VGP Assembly gap analysis
VGP assembly gap annotation vs. AGP file
I'm curious about the lack of gap annotation in the VGP genome assemblies. Looking at the AGP files supplied with the assemblies, for example:
GCA_007474595.1_mLynCan4_v1.p
the chr*.comp.agp.gz files have no references at all to the gaps in the assembly.
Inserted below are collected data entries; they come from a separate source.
-- pv_equiv track=rewrite | github.com/flocto/CTFDump | 2024/iCTF/SOLVED/vokram/vm.py | parse
-- ===== SOURCE A (Python) =====
-- def parse(source):
--     program = []
--     for line in source.strip().splitlines():
--         pat, repl = line.split(":", 1)
--         stop = False
--         if len(repl) > 0 and repl[0] == ":":
--             repl = repl[1:]
--             stop = True
--         if ":" in repl:
--             raise ValueError("invalid rule: %r" % line)
--         program.append((pat, repl, stop))
--     return program
-- ===== SOURCE B (Python) =====
-- def parse(source):
--     # Positional parsing: collect the index of every colon in the line, then
--     # classify the rule by that index list (one colon, or two adjacent colons).
--     def rule(line):
--         cuts = [i for i, c in enumerate(line) if c == ":"]
--         if len(cuts) == 1:
--             return (line[:cuts[0]], line[cuts[0] + 1:], False)
--         if len(cuts) == 2 and cuts[1] == cuts[0] + 1:
--             return (line[:cuts[0]], line[cuts[0] + 2:], True)
--         raise ValueError("invalid rule: %r" % line)
--     return [rule(line) for line in source.strip().splitlines()]
-- ===== Notes on version B (the rewrite author's own statement) =====
-- stated objective: alternative
-- what changed: A splits each line at the first colon and then imperatively strips an optional leading colon from the remainder and scans it for a stray colon; B never splits: it collects the positions of all colons in the line once and classifies the rule by the shape of that position list (a single colon, or two adjacent colons), slicing the line at those positions.
import Mathlib
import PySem

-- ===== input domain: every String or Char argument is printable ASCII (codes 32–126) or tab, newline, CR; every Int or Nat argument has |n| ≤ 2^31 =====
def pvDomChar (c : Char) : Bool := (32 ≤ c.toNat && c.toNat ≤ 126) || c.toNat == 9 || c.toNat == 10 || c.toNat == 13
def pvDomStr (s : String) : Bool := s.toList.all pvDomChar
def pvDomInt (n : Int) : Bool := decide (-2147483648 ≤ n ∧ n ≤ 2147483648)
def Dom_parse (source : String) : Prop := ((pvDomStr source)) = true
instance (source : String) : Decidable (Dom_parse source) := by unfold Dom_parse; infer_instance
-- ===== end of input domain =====

-- B replaces A's split-once / strip-leading-colon / residual-scan control flow by collecting the
-- colon positions of the line and classifying the rule by that position list (objective: alternative).

-- ===== PORT A =====
-- body of A's for-loop for one line; none exactly where the Python raises ValueError
def parseLineA (line : String) : Option (String × String × Bool) :=
  match PySem.Str.splitMax? line ":" 1 with
  | some [pat, repl0] =>
    -- stop = False; if len(repl) > 0 and repl[0] == ":": repl = repl[1:]; stop = True
    let st :=
      if 0 < PySem.Str.len repl0 ∧ PySem.Str.pyGet? repl0 0 = some ':' then
        (PySem.Str.slice repl0 (some 1) none, true)
      else (repl0, false)
    if PySem.Str.isIn ":" st.1 then none   -- raise ValueError("invalid rule: %r" % line)
    else some (pat, st.1, st.2)
  | _ => none   -- unpacking 'pat, repl = line.split(":", 1)' raises ValueError

def parseGoA : List String → List (String × String × Bool) → List (String × String × Bool)
  | [], program => program
  | line :: rest, program =>
    match parseLineA line with
    | some r => parseGoA rest (program ++ [r])
    | none => program   -- Python raises here and returns nothing; excluded by Pre_parse

def parse (source : String) : List (String × String × Bool) :=
  parseGoA (PySem.Str.splitlines (PySem.Str.strip source)) []

-- ===== PORT B =====
-- B's helper 'rule'; none exactly where the Python raises ValueError
def ruleB (line : String) : Option (String × String × Bool) :=
  -- cuts = [i for i, c in enumerate(line) if c == ":"]
  let cuts := ((PySem.List.enumerate line.toList 0).filter (fun q => q.2 == ':')).map (·.1)
  match cuts with
  | [i] => some (PySem.Str.slice line none (some i), PySem.Str.slice line (some (i + 1)) none, false)
  | [i, j] =>
    if j = i + 1 then
      some (PySem.Str.slice line none (some i), PySem.Str.slice line (some (i + 2)) none, true)
    else none   -- raise ValueError("invalid rule: %r" % line)
  | _ => none   -- raise ValueError("invalid rule: %r" % line)

def parse_alt (source : String) : List (String × String × Bool) :=
  (PySem.Str.splitlines (PySem.Str.strip source)).filterMap ruleB

-- ===== PRECONDITION & SPEC =====
-- Pre_parse excludes exactly the sources on which A raises ValueError (a rule line with no
-- colon, or with a colon left over after the optional leading ':' of the replacement): it
-- admits every stripped line with exactly one colon, or exactly two adjacent colons.
def Pre_parse (source : String) : Prop :=
  ∀ line ∈ PySem.Str.splitlines (PySem.Str.strip source),
    line.toList.count ':' = 1 ∨ (line.toList.count ':' = 2 ∧ [':', ':'] <:+: line.toList)
instance (source : String) : Decidable (Pre_parse source) := by unfold Pre_parse; infer_instance

def pvWitness_parse : String := "a:b\nc::d"

def Spec_parse (source : String) (out : List (String × String × Bool)) : Prop := out = parse_alt source
instance (source : String) (out : List (String × String × Bool)) : Decidable (Spec_parse source out) := by unfold Spec_parse; infer_instance

-- ===== CLAIM (what is proved, stated in full; the proofs are below) =====
def Claim_equal_parse : Prop := ∀ (source : String), Dom_parse source → Pre_parse source → Spec_parse source (parse source)

-- ===== LEMMAS AND PROOFS =====

-- splitOnMax.go with budget 0 never splits
theorem goMax_zero :
    ∀ (fuel : Nat) (l cur : List Char) (acc : List (List Char)),
      PySem.Chars.splitOnMax.go [':'] fuel 0 l cur acc = ((cur.reverse ++ l) :: acc).reverse := by
  intro fuel l cur acc
  cases fuel <;> cases l <;> simp [PySem.Chars.splitOnMax.go]

-- splitOnMax.go with budget 1 splits exactly at the first colon
theorem goMax_one_colon (p : List Char) (hp : ':' ∉ p) :
    ∀ (r : List Char) (fuel : Nat) (cur : List Char) (acc : List (List Char)),
      p.length + 1 ≤ fuel →
      PySem.Chars.splitOnMax.go [':'] fuel 1 (p ++ ':' :: r) cur acc =
        PySem.Chars.splitOnMax.go [':'] (fuel - (p.length + 1)) 0 r [] ((cur.reverse ++ p) :: acc) := by
  induction p with
  | nil =>
    intro r fuel cur acc hf
    obtain ⟨f, rfl⟩ : ∃ f, fuel = f + 1 := ⟨fuel - 1, by omega⟩
    have hpre : [':'].isPrefixOf (':' :: r) = true := by simp [List.isPrefixOf]
    simp only [List.nil_append, PySem.Chars.splitOnMax.go, hpre]
    simp
  | cons c rest ih =>
    intro r fuel cur acc hf
    obtain ⟨f, rfl⟩ : ∃ f, fuel = f + 1 := ⟨fuel - 1, by omega⟩
    have hc : c ≠ ':' := fun h => hp (h ▸ List.mem_cons_self)
    have hpre : [':'].isPrefixOf (c :: (rest ++ ':' :: r)) = false := by
      simp [List.isPrefixOf]; exact fun h => absurd h.symm hc
    simp only [List.cons_append, PySem.Chars.splitOnMax.go, hpre]
    rw [ih (fun h => hp (List.mem_cons_of_mem _ h)) r f (c :: cur) acc (by simp at hf ⊢; omega)]
    simp

theorem splitOnMax_one (p r : List Char) (hp : ':' ∉ p) :
    PySem.Chars.splitOnMax (p ++ ':' :: r) [':'] 1 = [p, r] := by
  unfold PySem.Chars.splitOnMax
  rw [if_neg (by omega)]
  simp only [Int.toNat_one]
  rw [goMax_one_colon p hp r _ [] [] (by simp)]
  rw [goMax_zero]
  simp

theorem infix_singleton_iff (a : Char) (l : List Char) : [a] <:+: l ↔ a ∈ l := by
  constructor
  · intro h; exact h.subset List.mem_cons_self
  · intro h
    obtain ⟨s, t, rfl⟩ := List.append_of_mem h
    exact ⟨s, t, by simp⟩

theorem decomp_one (l : List Char) (h : l.count ':' = 1) :
    ∃ p r, l = p ++ ':' :: r ∧ ':' ∉ p ∧ ':' ∉ r := by
  have hm : ':' ∈ l := by
    rw [← List.count_pos_iff]; omega
  obtain ⟨p, r, rfl⟩ := List.append_of_mem hm
  refine ⟨p, r, rfl, ?_, ?_⟩ <;>
  · rw [← List.count_eq_zero]
    simp [List.count_append] at h ⊢
    omega

theorem decomp_two (l : List Char) (h1 : l.count ':' = 2) (h2 : [':', ':'] <:+: l) :
    ∃ p r, l = p ++ ':' :: ':' :: r ∧ ':' ∉ p ∧ ':' ∉ r := by
  obtain ⟨s, t, rfl⟩ := h2
  refine ⟨s, t, by simp, ?_, ?_⟩ <;>
  · rw [← List.count_eq_zero]
    simp [List.count_append] at h1 ⊢
    omega

theorem chars_isIn_false (r : List Char) (hr : ':' ∉ r) :
    PySem.Chars.isIn [':'] r = false :=
  (PySem.Chars.isIn_eq_false_iff _ _).mpr (fun h => hr ((infix_singleton_iff _ _).mp h))

theorem str_eq_of_toList {s t : String} (h : s.toList = t.toList) : s = t := by
  have h2 := congrArg String.ofList h
  rwa [String.ofList_toList, String.ofList_toList] at h2

-- colon-free segments contribute nothing to B's cuts list
theorem filter_enum_nocolon (xs : List Char) (hx : ':' ∉ xs) (s : Int) :
    (PySem.List.enumerate xs s).filter (fun q => q.2 == ':') = [] := by
  rw [List.filter_eq_nil_iff]
  intro q hq
  obtain ⟨k, hk, rfl⟩ := (PySem.List.mem_enumerate_iff _ _ _).mp hq
  simp only [beq_iff_eq]
  intro hc
  exact absurd (hc ▸ xs.getElem_mem hk) hx

theorem cuts_one (p r : List Char) (hp : ':' ∉ p) (hr : ':' ∉ r) :
    (((PySem.List.enumerate (p ++ ':' :: r) 0).filter (fun q => q.2 == ':')).map (·.1)) =
      [(p.length : Int)] := by
  rw [PySem.List.enumerate_append, List.filter_append, filter_enum_nocolon p hp,
      PySem.List.enumerate_cons]
  simp [filter_enum_nocolon r hr]

theorem cuts_two (p r : List Char) (hp : ':' ∉ p) (hr : ':' ∉ r) :
    (((PySem.List.enumerate (p ++ ':' :: ':' :: r) 0).filter (fun q => q.2 == ':')).map (·.1)) =
      [(p.length : Int), (p.length : Int) + 1] := by
  rw [PySem.List.enumerate_append, List.filter_append, filter_enum_nocolon p hp,
      PySem.List.enumerate_cons, PySem.List.enumerate_cons]
  simp [filter_enum_nocolon r hr]

-- the two per-line parsers agree (and succeed) on every admitted line
theorem lineA_eq_ruleB (line : String)
    (h : line.toList.count ':' = 1 ∨ (line.toList.count ':' = 2 ∧ [':', ':'] <:+: line.toList)) :
    parseLineA line = ruleB line ∧ (ruleB line).isSome := by
  rcases h with h1 | ⟨h2, hadj⟩
  · obtain ⟨p, r, hl, hp, hr⟩ := decomp_one _ h1
    have hmax : PySem.Str.splitMax? line ":" 1 = some [String.ofList p, String.ofList r] := by
      simp [PySem.Str.splitMax?, PySem.Chars.splitMax?, hl, splitOnMax_one p r hp]
    have hifc : ¬ (0 < r.length ∧ PySem.List.pyGet? r 0 = some ':') := by
      cases r with
      | nil => intro ⟨hlen, _⟩; simp at hlen
      | cons c r' =>
        intro ⟨_, hget⟩
        have hc : c ≠ ':' := fun hc => hr (hc ▸ List.mem_cons_self)
        simp [PySem.List.pyGet?, PySem.List.pyIdx?] at hget
        exact hc hget
    have hpat : PySem.Str.slice line none (some (p.length : Int)) = String.ofList p := by
      apply str_eq_of_toList
      rw [PySem.Str.toList_slice]
      simp [PySem.Chars.slice_eq_listSlice, PySem.List.slice_to_natCast, hl]
    have hrepl : PySem.Str.slice line (some ((p.length : Int) + 1)) none = String.ofList r := by
      apply str_eq_of_toList
      rw [PySem.Str.toList_slice]
      have : ((p.length : Int) + 1) = ((p.length + 1 : Nat) : Int) := by push_cast; ring
      have hd : (p ++ ':' :: r).drop (p.length + 1) = r := by
        simp [List.drop_append]
      rw [PySem.Chars.slice_eq_listSlice, hl, this, PySem.List.slice_from_natCast, hd]
      simp
    simp [parseLineA, ruleB, hmax, hifc, hl, cuts_one p r hp hr, hpat, hrepl,
      chars_isIn_false r hr]
  · obtain ⟨p, r, hl, hp, hr⟩ := decomp_two _ h2 hadj
    have hmax : PySem.Str.splitMax? line ":" 1 =
        some [String.ofList p, String.ofList (':' :: r)] := by
      simp [PySem.Str.splitMax?, PySem.Chars.splitMax?, hl, splitOnMax_one p (':' :: r) hp]
    have hslice : PySem.Str.slice (String.ofList (':' :: r)) (some 1) none = String.ofList r := by
      apply str_eq_of_toList
      rw [PySem.Str.toList_slice]
      simp [PySem.Chars.slice_eq_listSlice, PySem.List.slice_from_one]
    have hpat : PySem.Str.slice line none (some (p.length : Int)) = String.ofList p := by
      apply str_eq_of_toList
      rw [PySem.Str.toList_slice]
      simp [PySem.Chars.slice_eq_listSlice, PySem.List.slice_to_natCast, hl]
    have hrepl : PySem.Str.slice line (some ((p.length : Int) + 2)) none = String.ofList r := by
      apply str_eq_of_toList
      rw [PySem.Str.toList_slice]
      have : ((p.length : Int) + 2) = ((p.length + 2 : Nat) : Int) := by push_cast; ring
      have hd : (p ++ ':' :: ':' :: r).drop (p.length + 2) = r := by
        simp [List.drop_append]
      rw [PySem.Chars.slice_eq_listSlice, hl, this, PySem.List.slice_from_natCast, hd]
      simp
    simp [parseLineA, ruleB, hmax, hslice, hl, cuts_two p r hp hr, hpat, hrepl,
      chars_isIn_false r hr]

theorem parseGoA_eq (lines : List String)
    (h : ∀ line ∈ lines,
      line.toList.count ':' = 1 ∨ (line.toList.count ':' = 2 ∧ [':', ':'] <:+: line.toList)) :
    ∀ acc, parseGoA lines acc = acc ++ lines.filterMap ruleB := by
  induction lines with
  | nil => intro acc; simp [parseGoA]
  | cons line rest ih =>
    intro acc
    obtain ⟨heq, hsome⟩ := lineA_eq_ruleB line (h line List.mem_cons_self)
    obtain ⟨r, hr⟩ := Option.isSome_iff_exists.mp hsome
    rw [hr] at heq
    simp only [parseGoA, heq]
    rw [ih (fun l hl => h l (List.mem_cons_of_mem _ hl)) (acc ++ [r])]
    simp [hr]

-- ===== VERDICT (by name: the statement is the Claim_ definition above) =====
theorem parse_spec : Claim_equal_parse := by
  intro source _ hpre
  unfold Spec_parse parse parse_alt
  rw [parseGoA_eq _ hpre]
  simp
Of the 24 assemblies I have seen to date, only one has any gap annotation in the AGP files:
GCF_900246225.1_fAstCal1.2
with the following characteristics of the annotated gaps:
Assembly ID
UCSC browser link |
assembly
size |
sequence
count |
number
of gaps |
total
gap size |
smallest
gap |
largest
gap |
median
size |
mean
size |
common name
VGP link |
---|---|---|---|---|---|---|---|---|---|
GCF_900246225.1_fAstCal1.2 | 880,445,564 | 249 | 115 | 11,500 | 100 | 100 | 100 | 100.0 | eastern happy |
The actual total gaps in this assembly are much more than indicated in these AGP file specifications.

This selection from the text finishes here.